- **Assignment**: Which lines have the string "fuel"? Copy all of them from the entries below.

----- Source data

-- core invariant: running the builder over the suffix cs[k:], with stack stk (top first),
-- the depth-counter scan at depth idx+1 from k computes exactly the final match entry of
-- the stack element stk[idx]
theorem pvBuildGo_spec (cs : List Char) :
    ∀ (rest : List Char) (k : Int) (d : PySem.Dict Int Int) (stk : List Int),
      0 ≤ k → rest = cs.drop k.toNat → k.toNat ≤ cs.length →
      stk.Nodup → (∀ p ∈ stk, 0 ≤ p ∧ p < k ∧ d.contains p = false) →
      (∀ q ∈ d.keys, q < k) →
      ∀ (idx : Nat) (h : idx < stk.length),
        pvReadBalanced cs '{' '}' ((idx : Int) + 1) k =
          (match (pvBuildGo k rest d stk).1.get? stk[idx] with
           | some m => m + 1
           | none => -1) := by
  intro rest
  induction rest with
  | nil =>
    intro k d stk hk hrest hlen hnd hstk hkeys idx h
    have hge : cs.length ≤ k.toNat := List.drop_eq_nil_iff.mp hrest.symm
    have hkl : k = (cs.length : Int) := by omega
    rw [pvReadBalanced_unfold, if_neg (by omega)]
    simp only [pvBuildGo]
    have hc : d.contains stk[idx] = false := (hstk _ (stk.getElem_mem h)).2.2
    rw [(PySem.Dict.get?_eq_none_iff_contains d stk[idx]).mpr hc]
  | cons c rest ih =>
    intro k d stk hk hrest hlen hnd hstk hkeys idx h
    have hlt : k.toNat < cs.length := by
      have := congrArg List.length hrest
      simp [List.length_drop] at this; omega
    have hget : PySem.List.pyGet? cs k = some c := by
      rw [PySem.List.pyGet?_of_nonneg cs hk]
      have h0 : (cs.drop k.toNat)[0]? = some c := by rw [← hrest]; rfl
      rw [List.getElem?_drop] at h0
      simpa using h0
    have hrest' : rest = cs.drop (k + 1).toNat := by
      have : (k + 1).toNat = k.toNat + 1 := by omega
      rw [this, ← List.drop_drop]
      rw [← hrest]; rfl
    rw [pvReadBalanced_unfold, if_pos (by omega)]
    simp only [hget, Option.getD_some]
    simp only [pvBuildGo]
    by_cases h1 : c = '{'
    · rw [if_pos h1, if_pos h1]
      have := ih (k + 1) d (k :: stk) (by omega) hrest' (by omega)
        (by
          refine List.nodup_cons.mpr ⟨?_, hnd⟩
          intro hmem; have := (hstk _ hmem).2.1; omega)
        (by
          intro p hp
          rcases List.mem_cons.mp hp with hp | hp
          · rw [hp]
            refine ⟨hk, by omega, ?_⟩
            cases hcon : d.contains k with
            | true => exact absurd (hkeys k ((PySem.Dict.contains_iff_mem_keys d k).mp hcon)) (by omega)
            | false => rfl
          · have := hstk p hp; exact ⟨this.1, by omega, this.2.2⟩)
        (by intro q hq; have := hkeys q hq; omega)
        (idx + 1) (by simpa using h)
      simpa using this
    · rw [if_neg h1, if_neg h1]
      by_cases h2 : c = '}'
      · rw [if_pos h2, if_pos h2]
        cases stk with
        | nil => simp at h
        | cons p tl =>
          cases idx with
          | zero =>
            rw [if_pos (by omega)]
            have hstable : (pvBuildGo (k + 1) rest (d.insert p k) tl).1.get? p =
                (d.insert p k).get? p := by
              refine pvBuildGo_get?_stable rest (k + 1) (d.insert p k) tl p ?_ ?_
              · exact (List.nodup_cons.mp hnd).1
              · have := hstk p (List.mem_cons_self ..); omega
            simp only [List.getElem_cons_zero, hstable, PySem.Dict.get?_insert_self]
          | succ i =>
            rw [if_neg (by omega)]
            have := ih (k + 1) (d.insert p k) tl (by omega) hrest' (by omega)
              (List.nodup_cons.mp hnd).2
              (by
                intro q hq
                have hq' := hstk q (List.mem_cons_of_mem _ hq)
                refine ⟨hq'.1, by omega, ?_⟩
                rw [PySem.Dict.contains_insert]
                have hne : q ≠ p := by
                  intro he; exact (List.nodup_cons.mp hnd).1 (he ▸ hq)
                simp [hne, hq'.2.2])
              (by
                intro q hq
                rcases (PySem.Dict.mem_keys_insert _ _ _ _).mp hq with hq | hq
                · rw [hq]; have := hstk p (List.mem_cons_self ..); omega
                · have := hkeys q hq; omega)
              i (by simpa using h)
            simp only [List.getElem_cons_succ]
            have hc2 : ((i + 1 : Nat) : Int) + 1 - 1 = (i : Int) + 1 := by push_cast; ring
            rw [hc2]
            exact this
      · rw [if_neg h2, if_neg h2]
        exact ih (k + 1) d stk (by omega) hrest' (by omega) hnd
          (by intro p hp; have := hstk p hp; exact ⟨this.1, by omega, this.2.2⟩) 
          (by intro q hq; have := hkeys q hq; omega) idx h

-- the match table computes _read_balanced: at any '{', the scan from depth 0 returns
-- (matching index) + 1, or -1 exactly when the table has no entry
theorem matchDict_spec (cs : List Char) :
    ∀ (rest : List Char) (k : Int) (d : PySem.Dict Int Int) (stk : List Int),
      0 ≤ k → rest = cs.drop k.toNat → k.toNat ≤ cs.length →
      stk.Nodup → (∀ p ∈ stk, 0 ≤ p ∧ p < k ∧ d.contains p = false) →
      (∀ q ∈ d.keys, q < k) →
      ∀ j, k ≤ j → PySem.List.pyGet? cs j = some '{' →
        pvReadBalanced cs '{' '}' 0 j =
          (match (pvBuildGo k rest d stk).1.get? j with
           | some m => m + 1
           | none => -1) := by
  intro rest
  induction rest with
  | nil =>
    intro k d stk hk hrest hlen hnd hstk hkeys j hj hjget
    have hge : cs.length ≤ k.toNat := List.drop_eq_nil_iff.mp hrest.symm
    rw [PySem.List.pyGet?_of_nonneg cs (by omega)] at hjget
    rw [List.getElem?_eq_none (by omega)] at hjget
    exact absurd hjget (by simp)
  | cons c rest ih =>
    intro k d stk hk hrest hlen hnd hstk hkeys j hj hjget
    have hlt : k.toNat < cs.length := by
      have := congrArg List.length hrest
      simp [List.length_drop] at this; omega
    have hget : PySem.List.pyGet? cs k = some c := by
      rw [PySem.List.pyGet?_of_nonneg cs hk]
      have h0 : (cs.drop k.toNat)[0]? = some c := by rw [← hrest]; rfl
      rw [List.getElem?_drop] at h0
      simpa using h0
    have hrest' : rest = cs.drop (k + 1).toNat := by
      have : (k + 1).toNat = k.toNat + 1 := by omega
      rw [this, ← List.drop_drop]
      rw [← hrest]; rfl
    simp only [pvBuildGo]
    by_cases hjk : j = k
    · subst hjk
      have hcb : c = '{' := by rw [hget] at hjget; exact Option.some_inj.mp hjget
      rw [if_pos hcb]
      rw [pvReadBalanced_unfold, if_pos (by omega)]
      simp only [hget, Option.getD_some, if_pos hcb]
      have := pvBuildGo_spec cs rest (j + 1) d (j :: stk) (by omega) hrest' (by omega)
        (by
          refine List.nodup_cons.mpr ⟨?_, hnd⟩
          intro hmem; have := (hstk _ hmem).2.1; omega)
        (by
          intro p hp
          rcases List.mem_cons.mp hp with hp | hp
          · rw [hp]
            refine ⟨hk, by omega, ?_⟩
            cases hcon : d.contains j with
            | true => exact absurd (hkeys j ((PySem.Dict.contains_iff_mem_keys d j).mp hcon)) (by omega)
            | false => rfl
          · have := hstk p hp; exact ⟨this.1, by omega, this.2.2⟩)
        (by intro q hq; have := hkeys q hq; omega)
        0 (by simp)
      simpa using this
    · have hjk' : k + 1 ≤ j := by omega
      split_ifs with h1 h2
      · exact ih (k + 1) d (k :: stk) (by omega) hrest' (by omega)
          (by
            refine List.nodup_cons.mpr ⟨?_, hnd⟩
            intro hmem; have := (hstk _ hmem).2.1; omega)
          (by
            intro p hp
            rcases List.mem_cons.mp hp with hp | hp
            · rw [hp]
              refine ⟨hk, by omega, ?_⟩
              cases hcon : d.contains k with
              | true => exact absurd (hkeys k ((PySem.Dict.contains_iff_mem_keys d k).mp hcon)) (by omega)
              | false => rfl
            · have := hstk p hp; exact ⟨this.1, by omega, this.2.2⟩)
          (by intro q hq; have := hkeys q hq; omega) j hjk' hjget
      · cases stk with
        | nil =>
          show pvReadBalanced cs '{' '}' 0 j =
            (match (pvBuildGo (k + 1) rest d []).1.get? j with
             | some m => m + 1 | none => -1)
          exact ih (k + 1) d [] (by omega) hrest' (by omega) (by simp) (by simp)
            (by intro q hq; have := hkeys q hq; omega) j hjk' hjget
        | cons p tl =>
          show pvReadBalanced cs '{' '}' 0 j =
            (match (pvBuildGo (k + 1) rest (d.insert p k) tl).1.get? j with
             | some m => m + 1 | none => -1)
          exact ih (k + 1) (d.insert p k) tl (by omega) hrest' (by omega)
            (List.nodup_cons.mp hnd).2
            (by
              intro q hq
              have hq' := hstk q (List.mem_cons_of_mem _ hq)
              refine ⟨hq'.1, by omega, ?_⟩
              rw [PySem.Dict.contains_insert]
              have hne : q ≠ p := by
                intro he; exact (List.nodup_cons.mp hnd).1 (he ▸ hq)
              simp [hne, hq'.2.2])
            (by
              intro q hq
              rcases (PySem.Dict.mem_keys_insert _ _ _ _).mp hq with hq | hq
              · rw [hq]; have := hstk p (List.mem_cons_self ..); omega
              · have := hkeys q hq; omega) j hjk' hjget
      · exact ih (k + 1) d stk (by omega) hrest' (by omega) hnd
          (by intro p hp; have := hstk p hp; exact ⟨this.1, by omega, this.2.2⟩)
          (by intro q hq; have := hkeys q hq; omega) j hjk' hjget

theorem matchDict_eq_readBalanced (cs : List Char) (j : Int) (hj : 0 ≤ j)
    (hjget : PySem.List.pyGet? cs j = some '{') :
    pvReadBalanced cs '{' '}' 0 j =
      (match (pvMatchDict cs).get? j with
       | some m => m + 1
       | none => -1) :=
  matchDict_spec cs cs 0 PySem.Dict.empty [] le_rfl rfl (by omega) (by simp) (by simp)
    (by simp [PySem.Dict.empty, PySem.Dict.keys]) j hj hjget

theorem matchDict_nonneg (cs : List Char) (j m : Int) (h : (pvMatchDict cs).get? j = some m) :
    0 ≤ m :=
  pvBuildGo_get?_nonneg cs 0 PySem.Dict.empty [] le_rfl
    (by intro q m' hq; rw [PySem.Dict.get?_empty] at hq; cases hq) j m h

-- a table hit at a '{' moves j strictly forward (for the hop loop's fuel bound)
theorem matchDict_forward (cs : List Char) (j m : Int) (hj : 0 ≤ j)
    (hjget : PySem.List.pyGet? cs j = some '{') (h : (pvMatchDict cs).get? j = some m) :
    j < m + 1 := by
  have hs := matchDict_eq_readBalanced cs j hj hjget
  rw [h] at hs
  have hs2 : pvReadBalanced cs '{' '}' 0 j = m + 1 := by rw [hs]
  rcases pvReadBalanced_pos cs '{' '}' 0 j with h' | h'
  · have := matchDict_nonneg cs j m h; omega
  · omega

theorem pvNameLoop_unfold (cs : List Char) (j : Int) :
    pvNameLoop cs j =
      if j < (cs.length : Int) then
        (if pvNameChar ((PySem.List.pyGet? cs j).getD ' ') then pvNameLoop cs (j + 1) else j)
      else j := by
  by_cases h : j < (cs.length : Int)
  · have ht : ((cs.length : Int) - j).toNat = ((cs.length : Int) - (j + 1)).toNat + 1 := by omega
    rw [pvNameLoop, ht, if_pos h]; rfl
  · have ht : ((cs.length : Int) - j).toNat = 0 := by omega
    rw [pvNameLoop, ht, if_neg h]; rfl

theorem nameLoop_ge (cs : List Char) (j : Int) : j ≤ pvNameLoop cs j := by
  rw [pvNameLoop_unfold]
  by_cases h : j < (cs.length : Int)
  · rw [if_pos h]
    by_cases hc : pvNameChar ((PySem.List.pyGet? cs j).getD ' ') = true
    · rw [if_pos hc]
      have := nameLoop_ge cs (j + 1)
      omega
    · rw [if_neg hc]
  · simp [h]
termination_by ((cs.length : Int) - j).toNat
decreasing_by omega

-- helper for the two loop-unfold lemmas below: a getD-'{' hit is a genuine pyGet? hit
theorem pyGet_brace (cs : List Char) (j : Int) (hj : 0 ≤ j) (hlt : j < (cs.length : Int))
    (h : (PySem.List.pyGet? cs j).getD ' ' = '{') : PySem.List.pyGet? cs j = some '{' := by
  rw [PySem.List.pyGet?_of_nonneg cs hj] at h ⊢
  rw [List.getElem?_eq_getElem (by omega)] at h ⊢
  simpa using h

-- surplus fuel is irrelevant once it covers the remaining trip count (A's group loop)
theorem pvBraceLoopAGo_irrel (cs : List Char) :
    ∀ (n m : Nat) (j : Int), ((cs.length : Int) - j).toNat ≤ n →
      ((cs.length : Int) - j).toNat ≤ m → pvBraceLoopAGo cs n j = pvBraceLoopAGo cs m j := by
  intro n
  induction n with
  | zero =>
    intro m j hn hm
    cases m with
    | zero => rfl
    | succ m =>
      show pvBraceLoopAGo cs 0 j = if j < (cs.length : Int) then _ else j
      rw [if_neg (by omega)]; rfl
  | succ n ih =>
    intro m j hn hm
    cases m with
    | zero =>
      show (if j < (cs.length : Int) then _ else j) = pvBraceLoopAGo cs 0 j
      rw [if_neg (by omega)]; rfl
    | succ m =>
      show (if j < (cs.length : Int) then _ else j) = if j < (cs.length : Int) then _ else j
      by_cases h : j < (cs.length : Int)
      · rw [if_pos h, if_pos h]
        by_cases h1 : (PySem.List.pyGet? cs j).getD ' ' = '{'
        · rw [if_pos h1, if_pos h1]
          by_cases he : pvReadBalanced cs '{' '}' 0 j = -1
          · simp [he]
          · simp only [he, if_false]
            rcases pvReadBalanced_pos cs '{' '}' 0 j with h' | h'
            · exact absurd h' he
            · exact ih m (pvReadBalanced cs '{' '}' 0 j) (by omega) (by omega)
        · rw [if_neg h1, if_neg h1]
      · rw [if_neg h, if_neg h]
theorem pv_picks_sublist : ∀ (n : Nat) (a : List Int) (k : Int), a.length = n →
    0 ≤ k → k ≤ (n : Int) → (pvPicks a k).Sublist a := by
  intro n
  induction n using Nat.strong_induction_on with
  | _ n IH =>
    intro a k hn h0 hkn
    by_cases hk0 : k ≤ 0
    · rw [pv_picks_nil _ _ hk0]
      exact List.nil_sublist a
    · have hk1 : 1 ≤ k := by omega
      have hane : a ≠ [] := by
        intro h; rw [h] at hn; simp at hn; omega
      obtain ⟨w, j, hmax, hj, hjW⟩ := pv_sel a k hk1 (by omega)
      obtain ⟨hjlt, hjval, _⟩ := PySem.List.getElem_of_index?_eq_some hj
      rw [pv_picks_cons a k w j hk1 hane hmax hj]
      have hsub' : (pvPicks (a.drop (j + 1)) (k - 1)).Sublist (a.drop (j + 1)) :=
        IH (n - (j + 1)) (by omega) (a.drop (j + 1)) (k - 1)
          (by simp [List.length_drop, hn]) (by omega) (by push_cast; omega)
      have h1 : [w].Sublist (a.take (j + 1)) := by
        rw [List.take_succ]
        have hgj : a[j]? = some w := by
          rw [List.getElem?_eq_getElem hjlt, hjval]
        rw [hgj]
        simpa using List.sublist_append_right (a.take j) [w]
      have := List.Sublist.append h1 hsub'
      rw [List.take_append_drop] at this
      exact this

theorem pv_lexmax : ∀ (n : Nat) (a : List Int) (k : Int) (M : List Int), a.length = n →
    0 ≤ k → k ≤ (n : Int) → M.Sublist a → M.length = k.toNat →
    pvLexLt (pvPicks a k) M = false := by
  intro n
  induction n using Nat.strong_induction_on with
  | _ n IH =>
    intro a k M hn h0 hkn hMs hMl
    by_cases hk0 : k ≤ 0
    · have hkeq : k = 0 := by omega
      subst hkeq
      rw [pv_picks_nil _ _ (by omega)]
      have : M = [] := List.eq_nil_of_length_eq_zero (by simpa using hMl)
      subst this
      rfl
    · have hk1 : 1 ≤ k := by omega
      have hane : a ≠ [] := by
        intro h; rw [h] at hn; simp at hn; omega
      obtain ⟨w, j, hmax, hj, hjW⟩ := pv_sel a k hk1 (by omega)
      obtain ⟨hjlt, hjval, hjmin⟩ := PySem.List.getElem_of_index?_eq_some hj
      rw [pv_picks_cons a k w j hk1 hane hmax hj]
      cases M with
      | nil => simp at hMl; omega
      | cons y M' =>
        obtain ⟨r₁, r₂, ha, hyr, hM'⟩ := List.cons_sublist_iff.mp hMs
        obtain ⟨p, q, hr1⟩ := List.append_of_mem hyr
        have ha' : a = (p ++ [y]) ++ (q ++ r₂) := by
          rw [ha, hr1]; simp
        have hM'2 : M'.Sublist (q ++ r₂) := hM'.trans (List.sublist_append_right q r₂)
        have hlens : n = p.length + 1 + (q.length + r₂.length) := by
          rw [← hn, ha']; simp; omega
        have hMl' : M'.length = k.toNat - 1 := by simp at hMl; omega
        have hlenM' : M'.length ≤ q.length + r₂.length := by
          have := hM'2.length_le
          simpa using this
        have hpW : p.length < a.length - k.toNat + 1 := by omega
        have ha2 : a = p ++ (y :: (q ++ r₂)) := by
          rw [ha, hr1]; simp
        have hgy? : a[p.length]? = some y := by
          rw [ha2, List.getElem?_append_right (le_refl _)]
          simp
        have hgy : a[p.length]'(by omega) = y := by
          have h2 := List.getElem?_eq_getElem (l := a) (i := p.length) (by omega)
          rw [hgy?] at h2
          exact (Option.some.inj h2).symm
        have hymem : y ∈ a.take (a.length - k.toNat + 1) :=
          List.mem_take_iff_getElem.mpr ⟨p.length, by omega, hgy⟩
        have hyw : y ≤ w := PySem.List.max?_isMax hmax y hymem
        simp only [pvLexLt, Bool.or_eq_false_iff, Bool.and_eq_false_iff,
          decide_eq_false_iff_not, beq_eq_false_iff_ne, not_lt]
        refine ⟨hyw, ?_⟩
        by_cases hwy : w = y
        · right
          subst hwy
          have hjp : j ≤ p.length := by
            by_contra hjp
            push_neg at hjp
            exact hjmin p.length hjp hgy
          have hdropeq : a.drop (p.length + 1) = q ++ r₂ := by
            conv_lhs => rw [ha']
            have h3 : List.drop ((p ++ [w]).length) ((p ++ [w]) ++ (q ++ r₂)) = q ++ r₂ :=
              List.drop_left
            simpa using h3
          have hM'3 : M'.Sublist (a.drop (j + 1)) := by
            refine (hM'2.trans ?_)
            rw [← hdropeq]
            have : a.drop (p.length + 1) = (a.drop (j + 1)).drop (p.length - j) := by
              rw [List.drop_drop]
              congr 1
              omega
            rw [this]
            exact List.drop_sublist _ _
          exact IH (n - (j + 1)) (by omega) (a.drop (j + 1)) (k - 1) M'
            (by simp [List.length_drop, hn]) (by omega) (by push_cast; omega) hM'3
            (by omega)
        · left
          intro h
          apply hwy
          omega

theorem pv_all_le : ∀ (n : Nat) (a : List Int) (k : Int), a.length = n →
    1 ≤ k → k ≤ (n : Int) → ∀ x ∈ a, ∃ p ∈ pvPicks a k, x ≤ p := by
  intro n
  induction n using Nat.strong_induction_on with
  | _ n IH =>
    intro a k hn hk1 hkn x hx
    have hane : a ≠ [] := by
      intro h; rw [h] at hn; simp at hn; omega
    obtain ⟨w, j, hmax, hj, hjW⟩ := pv_sel a k hk1 (by omega)
    rw [pv_picks_cons a k w j hk1 hane hmax hj]
    rw [← List.take_append_drop (a.length - k.toNat + 1) a] at hx
    rcases List.mem_append.mp hx with hxt | hxd
    · exact ⟨w, List.mem_cons_self, PySem.List.max?_isMax hmax x hxt⟩
    · have hk2 : 2 ≤ k := by
        by_contra hk2
        have hkeq : k = 1 := by omega
        subst hkeq
        have hWn : a.length - (1 : Int).toNat + 1 = a.length := by
          have h1n : (1 : Int) ≤ (n : Int) := le_trans hk1 hkn
          have h1n' : 1 ≤ n := by exact_mod_cast h1n
          simp
          omega
        rw [hWn, List.drop_length] at hxd
        exact absurd hxd (List.not_mem_nil)
      have hxd' : x ∈ a.drop (j + 1) := by
        refine (List.drop_sublist (a.length - k.toNat + 1 - (j + 1)) (a.drop (j + 1))).subset ?_
        rw [List.drop_drop]
        have : j + 1 + (a.length - k.toNat + 1 - (j + 1)) = a.length - k.toNat + 1 := by omega
        rw [this]
        exact hxd
      obtain ⟨p, hp, hxp⟩ := IH (n - (j + 1)) (by omega) (a.drop (j + 1)) (k - 1)
        (by simp [List.length_drop, hn]) (by omega) (by push_cast; omega) x hxd'
      exact ⟨p, List.mem_cons_of_mem _ hp, hxp⟩
-- the library part of bcand splits into kcand's head and tail parts
theorem libpart_eq (lib : List String) :
    (PySem.List.enumerate lib).map (fun ip => (ip.2, if ip.1 = 0 then (0 : Int) else ip.1 + 1))
      = (lib.take 1).map (fun p => (p, (0 : Int)))
        ++ (PySem.List.enumerate lib).tail.map (fun ip => (ip.2, ip.1 + 1)) := by
  cases lib with
  | nil => rfl
  | cons x xs =>
    rw [PySem.List.enumerate_cons]
    simp only [List.map_cons, List.tail_cons, List.take_succ_cons, List.take_zero,
      List.map_nil, List.nil_append, List.singleton_append, if_pos rfl]
    congr 1
    apply List.map_congr_left
    intro ip hip
    have := enumerate_fst_bounds xs 1 ip hip
    have hne : ¬ ip.1 = 0 := by omega
    simp [hne]

-- bcand and kcand hold the same pairs (the chosen pair is merely moved)
theorem minK_bcand_eq_kcand (lib ov : List String) (chosen : String) (q : String) :
    minK q (bcand lib ov chosen) = minK q (kcand lib ov chosen) := by
  unfold bcand kcand
  rw [libpart_eq]
  rw [List.append_assoc, List.append_assoc, List.append_assoc]
  rw [minK_append, minK_append, minK_append, minK_append, minK_append, minK_append]
  rw [← omin_assoc (minK q ((PySem.List.enumerate lib).tail.map _)),
    omin_comm (minK q ((PySem.List.enumerate lib).tail.map _)), omin_assoc, omin_assoc]

-- the filterMap of the override loop, as a filter-then-map
theorem ovp_eq (chosen : String) (C : Int) (l : List (Int × String)) :
    l.filterMap (fun jp => if jp.2 ≠ chosen then some (jp.2, C + jp.1) else none)
      = (l.filter (fun jp => jp.2 ≠ chosen)).map (fun jp => (jp.2, C + jp.1)) := by
  induction l with
  | nil => rfl
  | cons jp rest ih =>
    by_cases h : jp.2 = chosen
    · simp [List.filterMap_cons, List.filter_cons, h]
      simpa using ih
    · simp [List.filterMap_cons, List.filter_cons, h]
      simpa using ih

-- when the library is empty, the first override is always the chosen one
theorem enumerate_fst_zero (ov : List String) (jp : Int × String)
    (h : jp ∈ PySem.List.enumerate ov 0) (h0 : jp.1 = 0) : jp.2 = ov.headD "" := by
  cases ov with
  | nil => simp [PySem.List.enumerate] at h
  | cons x xs =>
    rw [PySem.List.enumerate_cons] at h
    rcases List.mem_cons.mp h with h | h
    · rw [h]; rfl
    · have := enumerate_fst_bounds xs 1 jp h
      omega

----------

- **Your solution**:
-- a table hit at a '{' moves j strictly forward (for the hop loop's fuel bound)
-- surplus fuel is irrelevant once it covers the remaining trip count (A's group loop)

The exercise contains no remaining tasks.